2. The English Patience. For the record, having ten movies nominated for the Best Picture Oscar is the worst awards show idea since, well, letting James Franco and Anne Hathaway host one of them. Seriously, I’ve seen shades of grey combined to greater effect than those two mooks. It was like watching an open mike night at a suburban comedy club - mostly just desperation and hopeful (albeit disingenuous) applause. But, I digress. Why anyone would believe that there were ten movies worthy of the show’s most coveted award is beyond me, let alone five. But, despite the super-sized slate of films from which to choose, the selection of “The King’s Speech” was already preordained. After all, not only was the film a “true story” (an apparent prerequisite these days - no matter how loosely based on real events the story actually is), but it was also performed in English accents, which has now become Hollywood’s most reliable imprimatur of artistic merit (outside of casting an English actor to not use their accent, except during press junkets). Despite 235 years of distancing ourselves from them (in ongoing rebellion) - it seems that we still look back to the mother country when we start to lose our social direction, all of our art starts to look the same or too many former SNL cast members start making bad movies. “The Fighter” was a better story (and almost got me to forgive Christian Bale for his "Batman voice"), “Inception” was more engrossing (and did get to forgive Leo DiCaprio for Titanic), “127 Hours” was more artful/independent (but still didn't excuse Franco’s hosting performance), and “The Social Network” may have been the only real zeitgeist in the bunch (and completed Justin Timberlake’s transformation from boy-band-member to legitimate artist - ala Marky Mark). Just because something sounds like art doesn’t mean it is - after all, the Best Picture should be something other than the best movie that will someday air on PBS.
3. J-No. As your average red-blooded American male, I have often engaged in a vigorous debate about the most beautiful women on the planet. When I was young, my tastes ran towards Alyssa Milano, Christie Brinkley and pre-ruined-by-hip-hop Mariah Carey, as I got older, I became a little more Jenny McCarthy, Pam Anderson and a touch of Carmen Electra. Then I began to class it up with with Vanessa Marcil, Jennifer Love Hewitt and, on my particularly cultured days, Jane Seymour. Ultimately I’ve arrived at the conclusion that each of them has a claim in their own right, and while the occasional Swimsuit Issue model and Victoria Secret angel may catch my attention, you never really get over the women who first made you feel like a man.
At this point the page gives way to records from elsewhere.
-- pv_equiv track=rewrite | github.com/S0jer/algorithms-and-data-structures-course-2022 | Egz_kol/Egz_2021/egzamin_1_szablony/zad1.py | chaos_index
-- ===== SOURCE A (Python) =====
-- def chaos_index(T):
--     n = len(T)
--
--     for i in range(n):
--         T[i] = (T[i], i)
--
--     mergeSort(T, 0, n)
--
--     result = -1
--     for i in range(n):
--         if abs(T[i][1] - i) > result:
--             result = abs(T[i][1] - i)
--
--     return result
--
-- def mergeSort(T, l, r):
--     if r - l >= 2:
--         mid = (l + r) // 2
--         mergeSort(T, l, mid)
--         mergeSort(T, mid, r)
--         merge(T, l, mid, r)
--     return T
--
-- def merge(T, l, mid, r):
--     result = []
--     idxL, idxR = l, mid
--
--     while idxL < mid and idxR < r:
--         if T[idxL][0] <= T[idxR][0]:
--             result.append(T[idxL])
--             idxL += 1
--         else:
--             result.append(T[idxR])
--             idxR += 1
--
--     if idxL == mid:
--         result += T[idxR:r]
--     else:
--         result += T[idxL:mid]
--     T[l:r] = result
--
--     return T
-- ===== SOURCE B (Python) =====
-- def chaos_index(T):
--     # Sorting-free: the stable sorted position of the element at index i is
--     # (# elements strictly smaller) + (# equal elements with smaller index).
--     best = -1
--     for i, v in enumerate(T):
--         rank = 0
--         for j, w in enumerate(T):
--             if w < v or (w == v and j < i):
--                 rank += 1
--         if abs(rank - i) > best:
--             best = abs(rank - i)
--     return best
-- ===== Notes on version B (the rewrite author's own statement) =====
-- stated objective: alternative
-- what changed: B computes each element's stable sorted position directly by counting (strictly smaller elements) + (equal elements with smaller index) in nested loops, eliminating A's mergesort (and any sorting) entirely.
import Mathlib
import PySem

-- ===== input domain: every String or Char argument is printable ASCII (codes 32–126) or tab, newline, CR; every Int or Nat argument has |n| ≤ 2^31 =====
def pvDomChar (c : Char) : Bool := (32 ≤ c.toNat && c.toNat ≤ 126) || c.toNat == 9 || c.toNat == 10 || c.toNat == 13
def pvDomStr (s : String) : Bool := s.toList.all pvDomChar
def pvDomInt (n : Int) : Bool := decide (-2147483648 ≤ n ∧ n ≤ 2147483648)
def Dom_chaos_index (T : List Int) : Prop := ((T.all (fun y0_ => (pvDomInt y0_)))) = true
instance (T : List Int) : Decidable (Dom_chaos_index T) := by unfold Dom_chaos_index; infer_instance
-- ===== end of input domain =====

-- B avoids sorting entirely: the stable sorted position of the element at index i equals
-- (# strictly smaller elements) + (# equal elements with smaller index), computed by nested
-- counting loops (alternative algorithm, O(n^2) vs A's O(n log n)).  A mutates its argument
-- in place (B does not); the equivalence proved here is about the RETURN value only.

-- ===== PORT A =====
-- A's merge works in place on the segment T[l:r] split at mid; on disjoint segments this is
-- exactly the functional two-list merge below (the while loop, then one of the two tail appends).
def mergeP : List (Int × Int) → List (Int × Int) → List (Int × Int)
  | [], ys => ys
  | x :: xs, [] => x :: xs
  | x :: xs, y :: ys =>
    if x.1 ≤ y.1 then x :: mergeP xs (y :: ys) else y :: mergeP (x :: xs) ys

-- A's mergeSort(T, l, r) recurses on the segment [l, r) split at mid = (l+r)//2, i.e. the
-- segment's first ⌊length/2⌋ elements; on the segment as a list that is take/drop at length/2.
def mergeSortP (zs : List (Int × Int)) : List (Int × Int) :=
  if h : 2 ≤ zs.length then
    mergeP (mergeSortP (zs.take (zs.length / 2))) (mergeSortP (zs.drop (zs.length / 2)))
  else zs
termination_by zs.length
decreasing_by
  · simp only [List.length_take]; omega
  · simp only [List.length_drop]; omega

def chaos_index (T : List Int) : Int :=
  -- for i in range(n): T[i] = (T[i], i)
  let ps : List (Int × Int) := (PySem.List.enumerate T).map (fun p => (p.2, p.1))
  let s := mergeSortP ps
  -- result = -1; for i in range(n): if abs(T[i][1] - i) > result: result = abs(T[i][1] - i)
  (PySem.List.enumerate s).foldl
    (fun res p => if |p.2.2 - p.1| > res then |p.2.2 - p.1| else res) (-1)

-- ===== PORT B =====
def chaos_index_alt (T : List Int) : Int :=
  (PySem.List.enumerate T).foldl (fun best p =>
    -- rank = 0; for j, w in enumerate(T): if w < v or (w == v and j < i): rank += 1
    let rank : Int := (PySem.List.enumerate T).foldl
      (fun r q => if q.2 < p.2 ∨ (q.2 = p.2 ∧ q.1 < p.1) then r + 1 else r) 0
    if |rank - p.1| > best then |rank - p.1| else best) (-1)

-- ===== PRECONDITION & SPEC =====
def Spec_chaos_index (T : List Int) (out : Int) : Prop := out = chaos_index_alt T
instance (T : List Int) (out : Int) : Decidable (Spec_chaos_index T out) := by unfold Spec_chaos_index; infer_instance

-- ===== CLAIM (what is proved, stated in full; the proofs are below) =====
def Claim_equal_chaos_index : Prop := ∀ (T : List Int), Dom_chaos_index T → Spec_chaos_index T (chaos_index T)

-- ===== LEMMAS AND PROOFS =====

-- Strict lexicographic order on the (value, index) pairs; A's stable mergesort orders the
-- pairs strictly by it, and B counts exactly its predecessors.
abbrev Lt2 (p q : Int × Int) : Prop := p.1 < q.1 ∨ (p.1 = q.1 ∧ p.2 < q.2)

-- Boolean form of Lt2, kept as a frozen def so simp does not re-normalise the predicate.
def lt2b (p q : Int × Int) : Bool := p.1 < q.1 || (p.1 == q.1 && p.2 < q.2)

lemma lt2b_eq_true_iff (p q : Int × Int) : lt2b p q = true ↔ Lt2 p q := by
  simp [lt2b, Lt2]

-- B's rank of a pair r: how many pairs of ps precede r lexicographically.
def rankIn (ps : List (Int × Int)) (r : Int × Int) : Int :=
  (ps.countP (fun q => lt2b q r) : Int)

lemma lt2_asymm {a b : Int × Int} (h : Lt2 a b) : ¬ Lt2 b a := by
  rcases h with h | ⟨h1, h2⟩ <;> (intro hc; rcases hc with hc | ⟨hc1, hc2⟩ <;> omega)

lemma mergeP_perm : ∀ xs ys : List (Int × Int), (mergeP xs ys).Perm (xs ++ ys) := by
  intro xs ys
  fun_induction mergeP xs ys with
  | case1 ys => simp
  | case2 x xs => simp
  | case3 x xs y ys h ih => simpa using ih.cons x
  | case4 x xs y ys h ih =>
    exact (ih.cons y).trans List.perm_middle.symm

lemma mergeP_pairwise : ∀ xs ys : List (Int × Int),
    xs.Pairwise Lt2 → ys.Pairwise Lt2 →
    (∀ x ∈ xs, ∀ y ∈ ys, x.2 < y.2) → (mergeP xs ys).Pairwise Lt2 := by
  intro xs ys
  fun_induction mergeP xs ys with
  | case1 ys => intro _ h _; exact h
  | case2 x xs => intro h _ _; exact h
  | case3 x xs y ys h ih =>
    intro hx hy hc
    rw [List.pairwise_cons] at hx
    refine List.pairwise_cons.2 ⟨?_, ih hx.2 hy (fun a ha b hb => hc a (by simp [ha]) b hb)⟩
    intro z hz
    rcases (List.Perm.mem_iff (mergeP_perm xs (y :: ys))).1 hz with hz'
    rcases List.mem_append.1 hz' with hzl | hzr
    · exact hx.1 z hzl
    · have hz1 : y.1 ≤ z.1 := by
        rcases List.mem_cons.mp hzr with hzy | hzys
        · simp [hzy]
        · rcases (List.pairwise_cons.1 hy).1 z hzys with h1 | ⟨h1, _⟩ <;> omega
      have h2 : x.2 < z.2 := hc x (by simp) z hzr
      rcases lt_or_eq_of_le (le_trans h hz1) with h1 | h1
      · exact Or.inl h1
      · exact Or.inr ⟨h1, h2⟩
  | case4 x xs y ys h ih =>
    intro hx hy hc
    rw [List.pairwise_cons] at hy
    refine List.pairwise_cons.2 ⟨?_, ih hx hy.2 (fun a ha b hb => hc a ha b (by simp [hb]))⟩
    intro z hz
    have hyx : y.1 < x.1 := lt_of_not_ge h
    rcases (List.Perm.mem_iff (mergeP_perm (x :: xs) ys)).1 hz with hz'
    rcases List.mem_append.1 hz' with hzl | hzr
    · have hz1 : x.1 ≤ z.1 := by
        rcases List.mem_cons.mp hzl with hzx | hzxs
        · simp [hzx]
        · rcases (List.pairwise_cons.1 hx).1 z hzxs with h1 | ⟨h1, _⟩ <;> omega
      exact Or.inl (lt_of_lt_of_le hyx hz1)
    · exact hy.1 z hzr

lemma mergeSortP_perm : ∀ zs : List (Int × Int), (mergeSortP zs).Perm zs := by
  intro zs
  fun_induction mergeSortP zs with
  | case1 zs h ih1 ih2 =>
    exact (mergeP_perm _ _).trans <| (ih1.append ih2).trans <| by
      rw [List.take_append_drop]
  | case2 zs h => exact List.Perm.refl zs

lemma mergeSortP_pairwise : ∀ zs : List (Int × Int),
    zs.Pairwise (fun p q => p.2 < q.2) → (mergeSortP zs).Pairwise Lt2 := by
  intro zs
  fun_induction mergeSortP zs with
  | case1 zs h ih1 ih2 =>
    intro hp
    have hsplit : zs = zs.take (zs.length / 2) ++ zs.drop (zs.length / 2) :=
      (List.take_append_drop _ zs).symm
    have hcross : ∀ a ∈ zs.take (zs.length / 2), ∀ b ∈ zs.drop (zs.length / 2), a.2 < b.2 := by
      have := List.pairwise_append.1 (hsplit ▸ hp)
      exact this.2.2
    refine mergeP_pairwise _ _
      (ih1 (hp.sublist (List.take_sublist _ _)))
      (ih2 (hp.sublist (List.drop_sublist _ _))) ?_
    intro a ha b hb
    exact hcross a ((mergeSortP_perm _).mem_iff.1 ha) b ((mergeSortP_perm _).mem_iff.1 hb)
  | case2 zs h =>
    intro _
    rcases zs with _ | ⟨a, _ | ⟨b, t⟩⟩
    · exact List.Pairwise.nil
    · simp
    · exact absurd (by simp) h

lemma pairs_pairwise_snd (T : List Int) :
    ((PySem.List.enumerate T).map (fun p => (p.2, p.1))).Pairwise
      (fun p q : Int × Int => p.2 < q.2) := by
  rw [List.pairwise_map]
  exact PySem.List.pairwise_lt_enumerate T 0

-- In a strictly Lt2-sorted list, the number of Lt2-predecessors of s[k] is exactly k.
lemma countP_pos : ∀ (s : List (Int × Int)), s.Pairwise Lt2 →
    ∀ (k : Nat) (h : k < s.length), s.countP (fun q => lt2b q s[k]) = k := by
  intro s
  induction s with
  | nil => intro _ k h; simp at h
  | cons x t ih =>
    intro hp k h
    rcases List.pairwise_cons.1 hp with ⟨hx, ht⟩
    cases k with
    | zero =>
      simp only [List.getElem_cons_zero]
      have h1 : t.countP (fun q => lt2b q x) = 0 := by
        rw [List.countP_eq_zero]
        intro q hq
        simp only [lt2b_eq_true_iff]
        exact lt2_asymm (hx q hq)
      have h2 : lt2b x x = false := by simp [lt2b]
      rw [List.countP_cons, h1, h2]
      rfl
    | succ k =>
      have hk : k < t.length := by simpa using h
      have hmem : t[k] ∈ t := List.getElem_mem hk
      have h1 : lt2b x t[k] = true := (lt2b_eq_true_iff _ _).2 (hx _ hmem)
      simp only [List.getElem_cons_succ]
      rw [List.countP_cons, ih ht k hk, h1]
      rfl

lemma if_gt_eq_max (r x : Int) : (if x > r then x else r) = max r x := by
  rcases le_total x r with h | h
  · rw [if_neg (not_lt.2 h), max_eq_left h]
  · rcases lt_or_eq_of_le h with h' | h'
    · rw [if_pos h', max_eq_right h]
    · simp [h', max_self]

-- A's running-max loop over the sorted list, as a foldl max over per-position displacements,
-- rewritten through countP_pos into the rank-based per-element displacements.
lemma a_as_foldl_max (T : List Int) :
    chaos_index T =
      ((mergeSortP ((PySem.List.enumerate T).map (fun p => (p.2, p.1)))).map
        (fun r => |r.2 - rankIn (mergeSortP ((PySem.List.enumerate T).map (fun p => (p.2, p.1)))) r|)).foldl
        max (-1) := by
  simp only [chaos_index]
  set s := mergeSortP ((PySem.List.enumerate T).map (fun p => (p.2, p.1))) with hs
  rw [PySem.List.foldl_congr_mem (PySem.List.enumerate s) _
    (fun res p => max res |p.2.2 - p.1|) (-1)
    (fun acc x _ => if_gt_eq_max acc _)]
  have hsorted : s.Pairwise Lt2 := mergeSortP_pairwise _ (pairs_pairwise_snd T)
  have hmapeq : (PySem.List.enumerate s).map (fun p => |p.2.2 - p.1|) =
      s.map (fun r => |r.2 - rankIn s r|) := by
    apply List.ext_getElem
    · simp [PySem.List.length_enumerate]
    · intro k h1 h2
      simp only [List.getElem_map, PySem.List.getElem_enumerate]
      have hk : k < s.length := by simpa [PySem.List.length_enumerate] using h2
      rw [rankIn, countP_pos s hsorted k hk]
      simp only [zero_add]
  rw [← hmapeq, List.foldl_map]

-- B's nested loops, as a foldl max over the rank-based displacements of the unsorted pairs.
lemma b_as_foldl_max (T : List Int) :
    chaos_index_alt T =
      (((PySem.List.enumerate T).map (fun p => (p.2, p.1))).map
        (fun r => |rankIn ((PySem.List.enumerate T).map (fun p => (p.2, p.1))) r - r.2|)).foldl
        max (-1) := by
  simp only [chaos_index_alt]
  have hbody : ∀ (best : Int), ∀ p ∈ PySem.List.enumerate T,
      (let rank : Int := (PySem.List.enumerate T).foldl
        (fun r q => if q.2 < p.2 ∨ (q.2 = p.2 ∧ q.1 < p.1) then r + 1 else r) 0
       if |rank - p.1| > best then |rank - p.1| else best) =
      max best |rankIn ((PySem.List.enumerate T).map (fun q => (q.2, q.1))) (p.2, p.1) - p.1| := by
    intro best p _
    have hcount : (PySem.List.enumerate T).foldl
        (fun r q => if q.2 < p.2 ∨ (q.2 = p.2 ∧ q.1 < p.1) then r + 1 else r) (0 : Int) =
        rankIn ((PySem.List.enumerate T).map (fun q => (q.2, q.1))) (p.2, p.1) := by
      have hstep : (fun (r : Int) (q : Int × Int) =>
          if q.2 < p.2 ∨ (q.2 = p.2 ∧ q.1 < p.1) then r + 1 else r) =
          (fun r q => if (fun q : Int × Int =>
            lt2b (q.2, q.1) (p.2, p.1)) q = true then r + 1 else r) := by
        funext r q
        by_cases hc : q.2 < p.2 ∨ (q.2 = p.2 ∧ q.1 < p.1)
        · have hb : lt2b (q.2, q.1) (p.2, p.1) = true := by
            rw [lt2b_eq_true_iff]; simpa [Lt2] using hc
          simp [hc, hb]
        · have hb : ¬ lt2b (q.2, q.1) (p.2, p.1) = true := by
            rw [lt2b_eq_true_iff]; simpa [Lt2] using hc
          simp [hc, hb]
      rw [hstep, PySem.List.foldl_count_if, rankIn, List.countP_map, zero_add]
      rfl
    simp only [hcount]
    exact if_gt_eq_max best _
  rw [PySem.List.foldl_congr_mem (PySem.List.enumerate T) _
    (fun best p => max best |rankIn ((PySem.List.enumerate T).map (fun q => (q.2, q.1))) (p.2, p.1) - p.1|)
    (-1) hbody]
  rw [List.map_map, List.foldl_map]
  rfl

-- ===== VERDICT (by name: the statement is the Claim_ definition above) =====
theorem chaos_index_spec : Claim_equal_chaos_index := by
  unfold Claim_equal_chaos_index
  intro T _
  show chaos_index T = chaos_index_alt T
  rw [a_as_foldl_max, b_as_foldl_max]
  set ps := (PySem.List.enumerate T).map (fun p => (p.2, p.1)) with hps
  have hperm : (mergeSortP ps).Perm ps := mergeSortP_perm ps
  have hrank : ∀ r, rankIn (mergeSortP ps) r = rankIn ps r := by
    intro r
    simp [rankIn, hperm.countP_eq]
  have hmap : (mergeSortP ps).map (fun r => |r.2 - rankIn (mergeSortP ps) r|) =
      (mergeSortP ps).map (fun r => |rankIn ps r - r.2|) := by
    apply List.map_congr_left
    intro r _
    rw [hrank r, abs_sub_comm]
  rw [hmap]
  exact List.Perm.foldl_op_eq (hperm.map _)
That being said, I don’t have any idea what kind of parallel-reality/Bizzaro-world that the editors of People magazine are living in to declare that Jennifer Lopez is the most beautiful woman in the world, but I know that I don’t want to live there. The girl who scans my groceries is more attractive than J-Lo, and I’m fairly confident that it would take three of her (taped front-to-back) to equal one J-Lo sized backside. And spare me the nonsense about “real women have curves”; for one, this is supposed to be about finding The Most Beautiful Woman In the World - do you really want her to look like everyone else? And for another, there’s nothing “average”, “healthy” or “beautiful” about having an ass you can set a drink on. Seriously, what are the odds that the most beautiful female on the planet is married to Mark Anthony anyways? Sure, she can sing - and yes, she’s doing a passable job on the world’s most popular show, but c’mon. With that much make-up and hair, I can look like J0Lo. You know who has curves? Sophia Loren has curves, Catherine Zeta-Jones has curves, Kim Kardashian has curves - what J-Lo has is a giant ass, and the day she’s truly the most beautiful woman in the world is the day I’ll leave it.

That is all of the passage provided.